Throughout the episode, Caidyn and I were scolding the mother for everything she was doing because she was doing everything wrong. She had to raise a child on her own and she wasn’t prepared in the slightest, so she had this device implanted into her daughter so that she could protect her from everything. From the beginning, she blocks her daughter from anything that raises her cortisol levels, basically anything that causes her stress. This starts from a barking dog to violent videos.

At times, it does get a bit unbelievable, I agree with you there. But, then again, there were rumors about people doing meth when I was in middle school. Yay for small towns where there’s nothing else to do. We definitely had an issue with the overprotectiveness of the mother and how it could be interpreted as an issue against single mothers/parents. That they’re incapable of doing the hard things and need someone else there. But that’s just not true. It’s that this specific parent was incapable and they showed that from the beginning of the episode, being unable to even give birth. In the scene, she barely looked flustered or sweaty or like she had been at all.

But I think we differ with this episode because I was able to take away my dislike of the characters and their choices and found it an interesting meditation on helicopter parents. That’s what made it good to me. I enjoyed how that was finally addressed since it’s so prevalent as the younger generations grow up.

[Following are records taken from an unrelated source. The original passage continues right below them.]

-- pv_equiv track=rewrite | github.com/wenlongli10/VADTree | HGTree_generation.py | remove_redundant
-- ===== SOURCE A (Python) =====
-- def remove_redundant(nodes):
--     non_redundant = []
--     redundant = []
--     for i, node in enumerate(nodes):
--         is_redundant = False
--         for j, other_node in enumerate(nodes):
--             if i != j:
--                 # 检查当前节点是否被其他节点完全包含
--                 if other_node[0][0] >= node[0][0] and other_node[0][1] <= node[0][1]: #其他节点在这个节点内部
--                     if other_node[0][0] == node[0][0] and other_node[0][1] == node[0][1]:
--                         raise ValueError
--                     is_redundant = True
--                     break
--         if not is_redundant:
--             non_redundant.append(node[0])
--         else:
--             redundant.append(node[0])
--
--     return non_redundant, redundant
-- ===== SOURCE B (Python) =====
-- def remove_redundant(nodes):
--     pairs = [(node[0][0], node[0][1]) for node in nodes]
--     order = sorted(range(len(pairs)), key=lambda i: (pairs[i][0], -pairs[i][1]))
--     flags = [False] * len(pairs)
--     min_end = None
--     for i in reversed(order):
--         b = pairs[i][1]
--         if min_end is not None and min_end <= b:
--             flags[i] = True
--         if min_end is None or b < min_end:
--             min_end = b
--     non_redundant = [nodes[i][0] for i in range(len(nodes)) if not flags[i]]
--     redundant = [nodes[i][0] for i in range(len(nodes)) if flags[i]]
--     return non_redundant, redundant
-- ===== Notes on version B (the rewrite author's own statement) =====
-- stated objective: alternative
-- what changed: Replaced the all-pairs containment scan by sorting the indices by (start asc, end desc) and one reverse sweep tracking the minimum end to mark dominated intervals, then rebuilding both lists in original order; O(n^2) worst case becomes O(n log n), though A's early break makes it comparable on random data.
-- outside the precondition, e.g. on remove_redundant([[[1]]]): A returns ([[1]], []), B raises IndexError
import Mathlib
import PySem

Yes, throughout the episode I felt like someone could watch this episode and take away the message that single parents have a negative effect on their children. As a child of a single parent who mostly has her shit together, I strongly disagree with that argument. I’m not sure if that was the intention of the writer, but it can be interpreted that way. That’s not to say that my mom wasn’t overprotective because she was.

I don’t know if anyone else remembers those “Stranger Danger” videos in elementary school, but I do. I’m only a few years younger than you and I remember a cop coming in about it, but I, apparently, didn’t think it was important enough to fully remember the message. Everyone was afraid of kidnapping when I was young and I get it. I get the desire to want to watch over your kids and make sure they don’t get hurt, but when you try to control what they do it’s not going to work out. Hopefully, they aren’t doing cocaine, but as a teenager, you want to experiment and try different things. I can only imagine how difficult that is as a parent.

Overall, I think the episode provided an interesting commentary on parenting but I thought it was a bit weak with the execution. Sorry, Jodie Foster.

Crocodile

This one really bored me. Straight up bored me. I mean, I can barely remember the plot I was bored so much.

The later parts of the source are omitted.